Des voyageurs à l'aéroport Trudeau de Montréal, le vendredi 3 janvier 2025. LA PRESSE CANADIENNE/Graham Hughes.

Des Canadiens frileux envers les Caraïbes après l’intervention au Venezuela

« Le conflit et l’incertitude sont un peu trop proches à mon goût », disent certains à propos de quelques destinations caribéennes.


Des Canadiens revoient leurs projets de visiter certaines régions des Caraïbes à la suite d’une action militaire et de menaces des États-Unis, alors que les inquiétudes concernant une possible instabilité assombrissent les perspectives des vacanciers.

Des agences de voyages affirment que certains clients évitent ainsi Aruba et Curaçao, deux îles situées au large du Venezuela, où les États-Unis ont lancé une frappe et capturé son président il y a environ deux semaines.

« Il y a clairement une certaine inquiétude, dit Chris Lynes, directeur général de Flight Centre Travel Group Canada. Nous voyons des gens changer de destination et se tourner vers le Mexique, la Jamaïque et les destinations dominicaines. »

 

Reports et annulations

Certains voyageurs ont mis leurs voyages dans les Caraïbes sur pause ou les ont carrément annulés, la méfiance s’étendant désormais à Cuba, que Trump a également menacée.

Sal Lato, propriétaire d’une franchise Marlin Travel, a indiqué que plusieurs clients ont ainsi suspendu leurs projets de visiter la Isla Grande, la semaine dernière, après que Trump ait dit que « il n’y aura plus de pétrole ni d’argent pour Cuba. Je leur suggère fortement de conclure un accord, avant qu’il ne soit trop tard. »

Les groupes de voyageurs sur les réseaux sociaux redoublent de questions sur la sécurité ou la facilité de voyager près du Venezuela ou dans une Cuba frappée par des pannes d’électricité et des pénuries de nourriture, de carburant et de médicaments.

Plusieurs craignent que la situation ne se détériore, étant donné la dépendance du pays au pétrole vénézuélien, une bouée de sauvetage coupée le mois dernier par un blocus ordonné par Trump.

« Je viens d’annuler mes billets et je cherche une destination de remplacement, pouvait-on lire dans une publication sur la page Facebook Curaçao Travel Tips. Le conflit et l’incertitude sont un peu trop proches à mon goût, c’est tellement décevant. »

Janet Radley, qui travaille à l’agence St. Clair Travel à Toronto, a indiqué qu’elle met en garde les vacanciers en quête de soleil sur les risques d’un séjour à Cuba et recommande d’éviter Aruba, Curaçao et la voisine Bonaire.

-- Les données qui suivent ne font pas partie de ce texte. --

-- pv_equiv track=rewrite | github.com/OnionSm/CS419_Information_Retrieval | backend/controllers/query_controller.py | filter_related_docs_dynamic
-- ===== SOURCE A (Python) =====
-- def filter_related_docs_dynamic(related_docs_map, top_n):
--     threshold = 5
--     while threshold >= 1:
--         filtered_docs = {
--             doc_id for doc_id, count in related_docs_map.items()
--             if count >= threshold
--         }
--         if len(filtered_docs) >= top_n:
--             return filtered_docs
--         threshold -= 1
--     # Nếu không đủ, trả về tất cả documents
--     return set(related_docs_map.keys())
-- ===== SOURCE B (Python) =====
-- def filter_related_docs_dynamic(related_docs_map, top_n):
--     # One tally pass: counts[t] = number of docs with value >= t, for t = 1..5.
--     counts = [0] * 6
--     for v in related_docs_map.values():
--         for t in range(1, 6):
--             if v >= t:
--                 counts[t] += 1
--     # Pick the highest threshold that yields at least top_n docs; build that set once.
--     for t in (5, 4, 3, 2, 1):
--         if counts[t] >= top_n:
--             return {doc_id for doc_id, c in related_docs_map.items() if c >= t}
--     return set(related_docs_map.keys())
-- ===== Notes on version B (the rewrite author's own statement) =====
-- stated objective: alternative
-- what changed: Instead of rebuilding a filtered set for each threshold 5..1 until one is large enough, B tallies in one pass how many docs meet each threshold, picks the highest qualifying threshold from the tally table, and builds the single returned set once.
import Mathlib
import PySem

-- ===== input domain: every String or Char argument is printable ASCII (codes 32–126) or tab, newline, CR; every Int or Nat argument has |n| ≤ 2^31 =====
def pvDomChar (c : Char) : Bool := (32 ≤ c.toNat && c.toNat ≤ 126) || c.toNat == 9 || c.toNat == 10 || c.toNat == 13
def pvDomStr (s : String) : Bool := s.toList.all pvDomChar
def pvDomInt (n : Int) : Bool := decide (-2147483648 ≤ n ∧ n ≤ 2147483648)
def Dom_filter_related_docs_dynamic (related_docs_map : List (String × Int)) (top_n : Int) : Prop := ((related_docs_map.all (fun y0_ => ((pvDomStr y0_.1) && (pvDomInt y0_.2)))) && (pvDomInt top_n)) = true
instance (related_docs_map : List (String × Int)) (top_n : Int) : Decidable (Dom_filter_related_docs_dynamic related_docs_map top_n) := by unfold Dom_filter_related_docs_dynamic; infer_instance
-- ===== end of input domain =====

-- B replaces A's rebuild-a-set-per-threshold loop by one tally pass plus a single set build (alternative decomposition, same asymptotic cost).


-- ===== PORT A =====
-- A's while loop over threshold = 5,4,3,2,1; fuel = threshold.
def pvLoopA (items : List (String × Int)) (top_n : Int) : Nat → List String
  | 0 => items.map (·.1)          -- return set(related_docs_map.keys())
  | (t + 1) =>
    let filtered : List String := (items.filter (fun p => decide (p.2 ≥ ((t : Int) + 1)))).map (·.1)
    if (filtered.length : Int) ≥ top_n then filtered else pvLoopA items top_n t

def filter_related_docs_dynamic (related_docs_map : List (String × Int)) (top_n : Int) : List String :=
  pvLoopA (PySem.Dict.ofList related_docs_map).items top_n 5

-- ===== PORT B =====
-- one tally pass: component t of the 5-tuple = #docs with value ≥ t
def pvTally (items : List (String × Int)) : Int × Int × Int × Int × Int :=
  items.foldl (fun c p =>
    (c.1 + (if p.2 ≥ 1 then 1 else 0),
     c.2.1 + (if p.2 ≥ 2 then 1 else 0),
     c.2.2.1 + (if p.2 ≥ 3 then 1 else 0),
     c.2.2.2.1 + (if p.2 ≥ 4 then 1 else 0),
     c.2.2.2.2 + (if p.2 ≥ 5 then 1 else 0))) (0, 0, 0, 0, 0)

def pvPick (items : List (String × Int)) (t : Int) : List String :=
  (items.filter (fun p => decide (p.2 ≥ t))).map (·.1)

def filter_related_docs_dynamic_alt (related_docs_map : List (String × Int)) (top_n : Int) : List String :=
  let items := (PySem.Dict.ofList related_docs_map).items
  let c := pvTally items
  if c.2.2.2.2 ≥ top_n then pvPick items 5
  else if c.2.2.2.1 ≥ top_n then pvPick items 4
  else if c.2.2.1 ≥ top_n then pvPick items 3
  else if c.2.1 ≥ top_n then pvPick items 2
  else if c.1 ≥ top_n then pvPick items 1
  else items.map (·.1)

-- ===== PRECONDITION & SPEC =====
def Spec_filter_related_docs_dynamic (related_docs_map : List (String × Int)) (top_n : Int) (out : List String) : Prop := out = filter_related_docs_dynamic_alt related_docs_map top_n
instance (related_docs_map : List (String × Int)) (top_n : Int) (out : List String) : Decidable (Spec_filter_related_docs_dynamic related_docs_map top_n out) := by unfold Spec_filter_related_docs_dynamic; infer_instance

-- ===== CLAIM (what is proved, stated in full; the proofs are below) =====
def Claim_equal_filter_related_docs_dynamic : Prop := ∀ (related_docs_map : List (String × Int)) (top_n : Int), Dom_filter_related_docs_dynamic related_docs_map top_n → Spec_filter_related_docs_dynamic related_docs_map top_n (filter_related_docs_dynamic related_docs_map top_n)

-- ===== LEMMAS AND PROOFS =====
def pvCnt (items : List (String × Int)) (t : Int) : Int :=
  ((items.filter (fun p => decide (p.2 ≥ t))).length : Int)

theorem pvCnt_cons (p : String × Int) (rest : List (String × Int)) (t : Int) :
    pvCnt (p :: rest) t = (if p.2 ≥ t then 1 else 0) + pvCnt rest t := by
  by_cases h : p.2 ≥ t <;> simp [pvCnt, h] <;> omega

theorem pvTally_go (items : List (String × Int)) (c : Int × Int × Int × Int × Int) :
    items.foldl (fun c p =>
      (c.1 + (if p.2 ≥ 1 then 1 else 0),
       c.2.1 + (if p.2 ≥ 2 then 1 else 0),
       c.2.2.1 + (if p.2 ≥ 3 then 1 else 0),
       c.2.2.2.1 + (if p.2 ≥ 4 then 1 else 0),
       c.2.2.2.2 + (if p.2 ≥ 5 then 1 else 0))) c
    = (c.1 + pvCnt items 1, c.2.1 + pvCnt items 2, c.2.2.1 + pvCnt items 3,
       c.2.2.2.1 + pvCnt items 4, c.2.2.2.2 + pvCnt items 5) := by
  induction items generalizing c with
  | nil => simp [pvCnt]
  | cons p rest ih =>
    simp only [List.foldl_cons, ih, pvCnt_cons, Prod.mk.injEq]
    refine ⟨by ring, by ring, by ring, by ring, by ring⟩

theorem pvTally_spec (items : List (String × Int)) :
    pvTally items = (pvCnt items 1, pvCnt items 2, pvCnt items 3, pvCnt items 4, pvCnt items 5) := by
  simp [pvTally, pvTally_go]

theorem pvLoopA_pick (items : List (String × Int)) (top_n : Int) (t : Nat) :
    pvLoopA items top_n (t + 1)
      = if pvCnt items ((t : Int) + 1) ≥ top_n then pvPick items ((t : Int) + 1)
        else pvLoopA items top_n t := by
  simp [pvLoopA, pvPick, pvCnt]

-- ===== VERDICT (by name: the statement is the Claim_ definition above) =====

theorem filter_related_docs_dynamic_spec : Claim_equal_filter_related_docs_dynamic := by
  intro m top_n _
  unfold Spec_filter_related_docs_dynamic filter_related_docs_dynamic filter_related_docs_dynamic_alt
  dsimp only
  set items := (PySem.Dict.ofList m).items with hitems
  rw [pvTally_spec]
  rw [show (5 : Nat) = 4 + 1 from rfl, pvLoopA_pick,
      show (4 : Nat) = 3 + 1 from rfl, pvLoopA_pick,
      show (3 : Nat) = 2 + 1 from rfl, pvLoopA_pick,
      show (2 : Nat) = 1 + 1 from rfl, pvLoopA_pick,
      show (1 : Nat) = 0 + 1 from rfl, pvLoopA_pick]
  norm_num [pvLoopA]
-- pv_equiv track=rewrite | github.com/MarcusHunt090/nlp-finance | app.py | apply_negation
-- ===== SOURCE A (Python) =====
-- NEGATION_WORDS = {'not', 'no', 'nor', 'never', 'neither', "n't", 'nobody',
--                   'nothing', 'nowhere', 'hardly', 'barely', 'scarcely'}
--
-- NEGATION_END = {'.', ',', '!', '?', ';', ':', 'but', 'however', 'though'}
--
-- def apply_negation(tokens):
--     result = []
--     negating = False
--     for token in tokens:
--         lower = token.lower()
--         if lower in NEGATION_WORDS or lower.endswith("n't"):
--             negating = True
--             result.append(token)
--         elif lower in NEGATION_END:
--             negating = False
--             result.append(token)
--         elif negating:
--             result.append(f"NOT_{token}")
--         else:
--             result.append(token)
--     return result
-- ===== SOURCE B (Python) =====
-- NEGATION_WORDS = {'not', 'no', 'nor', 'never', 'neither', "n't", 'nobody',
--                   'nothing', 'nowhere', 'hardly', 'barely', 'scarcely'}
--
-- NEGATION_END = {'.', ',', '!', '?', ';', ':', 'but', 'however', 'though'}
--
--
-- def _is_trigger(token):
--     low = token.lower()
--     return low in NEGATION_WORDS or low.endswith("n't")
--
--
-- def _process_segment(seg):
--     k = next((i for i, t in enumerate(seg) if _is_trigger(t)), len(seg))
--     return seg[:k + 1] + [t if _is_trigger(t) else f"NOT_{t}" for t in seg[k + 1:]]
--
--
-- def apply_negation(tokens):
--     result = []
--     seg = []
--     for token in tokens:
--         if token.lower() in NEGATION_END:
--             result.extend(_process_segment(seg))
--             result.append(token)
--             seg = []
--         else:
--             seg.append(token)
--     result.extend(_process_segment(seg))
--     return result
-- ===== Notes on version B (the rewrite author's own statement) =====
-- stated objective: alternative
-- what changed: Replaces the running negating-flag state machine with a segment decomposition: the token list is split at NEGATION_END tokens, each segment is processed by finding its first negation trigger and mapping the NOT_ prefix over the tail after it.
import Mathlib
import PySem

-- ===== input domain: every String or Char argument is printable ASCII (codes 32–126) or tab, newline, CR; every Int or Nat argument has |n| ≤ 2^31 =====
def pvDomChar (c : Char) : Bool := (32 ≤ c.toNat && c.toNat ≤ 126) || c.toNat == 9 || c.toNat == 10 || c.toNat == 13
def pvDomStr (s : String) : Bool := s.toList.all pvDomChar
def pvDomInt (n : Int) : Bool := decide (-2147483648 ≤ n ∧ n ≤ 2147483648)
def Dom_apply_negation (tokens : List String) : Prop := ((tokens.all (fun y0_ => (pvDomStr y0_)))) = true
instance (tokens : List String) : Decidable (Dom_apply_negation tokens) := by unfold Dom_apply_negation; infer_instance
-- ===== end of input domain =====

-- B replaces A's running-flag state machine by a segment decomposition (split at END tokens,
-- find the first trigger per segment, prefix the tail); same O(n) cost, alternative structure.

def negWords : PySem.Set String :=
  PySem.Set.ofList ["not", "no", "nor", "never", "neither", "n't", "nobody",
                    "nothing", "nowhere", "hardly", "barely", "scarcely"]

def negEnds : PySem.Set String :=
  PySem.Set.ofList [".", ",", "!", "?", ";", ":", "but", "however", "though"]

-- trigger / end tests on the ALREADY-lowered token (A computes `lower` once and tests it twice)
def isTrigL (l : String) : Bool := PySem.Set.contains negWords l || PySem.Str.endswith l "n't"

def isEndL (l : String) : Bool := PySem.Set.contains negEnds l

-- ===== PORT A =====
def stepA (st : List String × Bool) (token : String) : List String × Bool :=
  let lower := PySem.Str.lower token
  if isTrigL lower then (st.1 ++ [token], true)
  else if isEndL lower then (st.1 ++ [token], false)
  else if st.2 then (st.1 ++ ["NOT_" ++ token], st.2)
  else (st.1 ++ [token], st.2)

def apply_negation (tokens : List String) : List String :=
  (tokens.foldl stepA ([], false)).1

-- ===== PORT B =====
def isTrig (token : String) : Bool := isTrigL (PySem.Str.lower token)

-- _process_segment: k = index of first trigger (len(seg) if none); keep seg[:k+1], prefix the rest
def procSeg (seg : List String) : List String :=
  let k := seg.findIdx isTrig
  seg.take (k + 1) ++ (seg.drop (k + 1)).map (fun t => if isTrig t then t else "NOT_" ++ t)

def goB : List String → List String → List String
  | seg, [] => procSeg seg
  | seg, token :: rest =>
      if isEndL (PySem.Str.lower token) then procSeg seg ++ token :: goB [] rest
      else goB (seg ++ [token]) rest

def apply_negation_alt (tokens : List String) : List String := goB [] tokens

-- ===== PRECONDITION & SPEC =====
def Spec_apply_negation (tokens : List String) (out : List String) : Prop := out = apply_negation_alt tokens
instance (tokens : List String) (out : List String) : Decidable (Spec_apply_negation tokens out) := by unfold Spec_apply_negation; infer_instance

-- ===== CLAIM (what is proved, stated in full; the proofs are below) =====
def Claim_equal_apply_negation : Prop := ∀ (tokens : List String), Dom_apply_negation tokens → Spec_apply_negation tokens (apply_negation tokens)

-- ===== LEMMAS AND PROOFS =====

-- A's loop, written as a direct recursion producing the output from state `neg`
def runA : Bool → List String → List String
  | _, [] => []
  | neg, t :: ts =>
      let l := PySem.Str.lower t
      if isTrigL l then t :: runA true ts
      else if isEndL l then t :: runA false ts
      else if neg then ("NOT_" ++ t) :: runA neg ts
      else t :: runA neg ts

theorem foldA (ts : List String) : ∀ (acc : List String) (neg : Bool),
    (ts.foldl stepA (acc, neg)).1 = acc ++ runA neg ts := by
  induction ts with
  | nil => intro acc neg; simp [runA]
  | cons t ts ih =>
      intro acc neg
      simp only [List.foldl_cons, stepA, runA]
      split_ifs <;> simp [ih]

theorem end_not_trig (l : String) (h : isEndL l = true) : isTrigL l = false := by
  have hm : l ∈ [".", ",", "!", "?", ";", ":", "but", "however", "though"] := by
    simpa [isEndL, negEnds, PySem.Set.contains] using h
  fin_cases hm <;> decide

theorem procSeg_of_le (seg : List String) (h : seg.length ≤ seg.findIdx isTrig + 1) :
    procSeg seg = seg := by
  simp [procSeg, List.take_of_length_le h, List.drop_eq_nil_of_le h]

theorem procSeg_no_trig (seg : List String) (h : ∀ t ∈ seg, isTrig t = false) :
    procSeg seg = seg := by
  have hk : seg.findIdx isTrig = seg.length := by
    rw [List.findIdx_eq_length]
    intro x hx; simp [h x hx]
  exact procSeg_of_le seg (by omega)

theorem findIdx_append_no_trig (seg : List String) (t : String)
    (h : ∀ x ∈ seg, isTrig x = false) (ht : isTrig t = true) :
    (seg ++ [t]).findIdx isTrig = seg.length := by
  induction seg with
  | nil => simp [List.findIdx_cons, ht]
  | cons x xs ih =>
      have hx : isTrig x = false := h x (by simp)
      simp [List.findIdx_cons, hx, ih (fun y hy => h y (by simp [hy]))]

theorem procSeg_append_no_trig (seg : List String) (t : String)
    (h : ∀ x ∈ seg, isTrig x = false) :
    procSeg (seg ++ [t]) = seg ++ [t] := by
  by_cases ht : isTrig t = true
  · have hk := findIdx_append_no_trig seg t h ht
    exact procSeg_of_le _ (by simp [hk])
  · exact procSeg_no_trig _ (by
      intro x hx
      rcases List.mem_append.mp hx with hx | hx
      · exact h x hx
      · simp at hx; subst hx; simpa using ht)

theorem findIdx_append_lt (seg l2 : List String) (h : seg.findIdx isTrig < seg.length) :
    (seg ++ l2).findIdx isTrig = seg.findIdx isTrig := by
  induction seg with
  | nil => simp at h
  | cons x xs ih =>
      by_cases hx : isTrig x = true
      · simp [List.findIdx_cons, hx]
      · have hx' : isTrig x = false := by simpa using hx
        simp only [List.cons_append, List.findIdx_cons, hx', cond_false, List.length_cons] at h ⊢
        have := ih (by omega)
        omega

theorem procSeg_append_trig (seg : List String) (t : String)
    (h : seg.findIdx isTrig < seg.length) :
    procSeg (seg ++ [t]) = procSeg seg ++ [if isTrig t then t else "NOT_" ++ t] := by
  have hk := findIdx_append_lt seg [t] h
  have hle : seg.findIdx isTrig + 1 ≤ seg.length := h
  rw [procSeg, procSeg, hk]
  rw [List.take_append_of_le_length hle, List.drop_append_of_le_length hle]
  simp

theorem goB_runA (ts : List String) : ∀ seg : List String,
    goB seg ts = if seg.any isTrig then procSeg seg ++ runA true ts
                 else seg ++ runA false ts := by
  induction ts with
  | nil =>
      intro seg
      by_cases h : seg.any isTrig = true
      · simp [goB, h, runA]
      · simp [goB, h, runA, procSeg_no_trig seg (by
          intro t ht
          by_contra hc
          exact h (List.any_eq_true.mpr ⟨t, ht, by simpa using hc⟩))]
  | cons t ts ih =>
      intro seg
      by_cases he : isEndL (PySem.Str.lower t) = true
      · have hnt : isTrigL (PySem.Str.lower t) = false := end_not_trig _ he
        have hgo : goB [] ts = runA false ts := by simpa using ih []
        by_cases h : seg.any isTrig = true
        · simp [goB, he, h, runA, hnt, hgo]
        · simp [goB, he, h, runA, hnt, hgo, procSeg_no_trig seg (by
            intro x hx
            by_contra hc
            exact h (List.any_eq_true.mpr ⟨x, hx, by simpa using hc⟩))]
      · by_cases h : seg.any isTrig = true
        · have hlt : seg.findIdx isTrig < seg.length :=
            List.findIdx_lt_length.mpr (List.any_eq_true.mp h)
          have : (seg ++ [t]).any isTrig = true := by simp [List.any_append, h]
          rw [goB]; simp only [he]
          rw [ih (seg ++ [t]), if_pos this, procSeg_append_trig seg t hlt]
          by_cases ht : isTrig t = true
          · have : isTrigL (PySem.Str.lower t) = true := by simpa [isTrig] using ht
            simp [h, runA, this, ht]
          · have : isTrigL (PySem.Str.lower t) = false := by simpa [isTrig] using ht
            simp [h, runA, this, ht, he]
        · have hns : ∀ x ∈ seg, isTrig x = false := by
            intro x hx; by_contra hc
            exact h (List.any_eq_true.mpr ⟨x, hx, by simpa using hc⟩)
          rw [goB]; simp only [he]
          rw [ih (seg ++ [t])]
          by_cases ht : isTrig t = true
          · have hT : isTrigL (PySem.Str.lower t) = true := by simpa [isTrig] using ht
            have : (seg ++ [t]).any isTrig = true := by simp [List.any_append, ht]
            rw [if_pos this, procSeg_append_no_trig seg t hns]
            simp [h, runA, hT]
          · have hT : isTrigL (PySem.Str.lower t) = false := by simpa [isTrig] using ht
            have hT2 : isTrig t = false := by simpa using ht
            have hseg : seg.any isTrig = false := by simpa using h
            have hat : (seg ++ [t]).any isTrig = false := by
              simp [List.any_append, hseg, hT2]
            simp only [hat, hseg, Bool.false_eq_true, if_false]
            simp [runA, hT, he]

-- ===== VERDICT (by name: the statement is the Claim_ definition above) =====
theorem apply_negation_spec : Claim_equal_apply_negation := by
  intro tokens _
  show apply_negation tokens = apply_negation_alt tokens
  rw [apply_negation, apply_negation_alt, foldA, goB_runA]
  simp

« Les gens pouvaient voir certains des hélicoptères depuis la plage à Curaçao, ce serait un peu perturbant! », a-t-elle dit à propos de la frappe états-unienne contre le Venezuela, plus tôt ce mois-ci.

 

Plusieurs mois de tensions

L’attaque du 3 janvier a marqué l’aboutissement de plusieurs mois de pression croissante de la Maison-Blanche, qui avait notamment intercepté des pétroliers au large de ses côtes et mené des frappes contre des bateaux présumés liés au trafic de drogue.

Jeudi, les forces états-uniennes dans la mer des Caraïbes ont saisi un autre pétrolier sanctionné que l’administration Trump affirme être lié au Venezuela, faisant partie d’un effort plus large visant à prendre le contrôle du pétrole du pays sud-américain.

 

Les vols continuent

Néanmoins, WestJet, Air Transat et Porter Airlines indiquent que les opérations se poursuivent normalement. Air Canada a publié un avis de voyage temporaire pour le Venezuela et la région environnante, permettant des changements pour des vols à destination de 17 aéroports.

Les agents de voyages affirment que l’intérêt pour le Mexique et la Colombie — tous deux menacés d’intervention militaire par Trump ces dernières semaines — demeure fort.

La demande des Canadiens pour les vacances dans les Caraïbes a plus largement bondi, les touristes se détournant des destinations soleil américaines, particulièrement en Floride, en Arizona et en Californie, dans un contexte de guerre tarifaire en cours.

Selon la firme de données aéronautiques Cirium, les horaires des compagnies aériennes canadiennes indiquent une baisse de 15 % du volume de vols vers les États-Unis durant les trois premiers mois de cette année comparativement à 2025, alors que les voyageurs commençaient déjà à éviter un pays dont le dirigeant tenait des propos évoquant le « 51e  État » à propos de son voisin du nord.

Les vols vers l’Arizona au premier trimestre devraient chuter de plus de 20 % sur un an. Pour la Floride, la baisse approche les 19 %.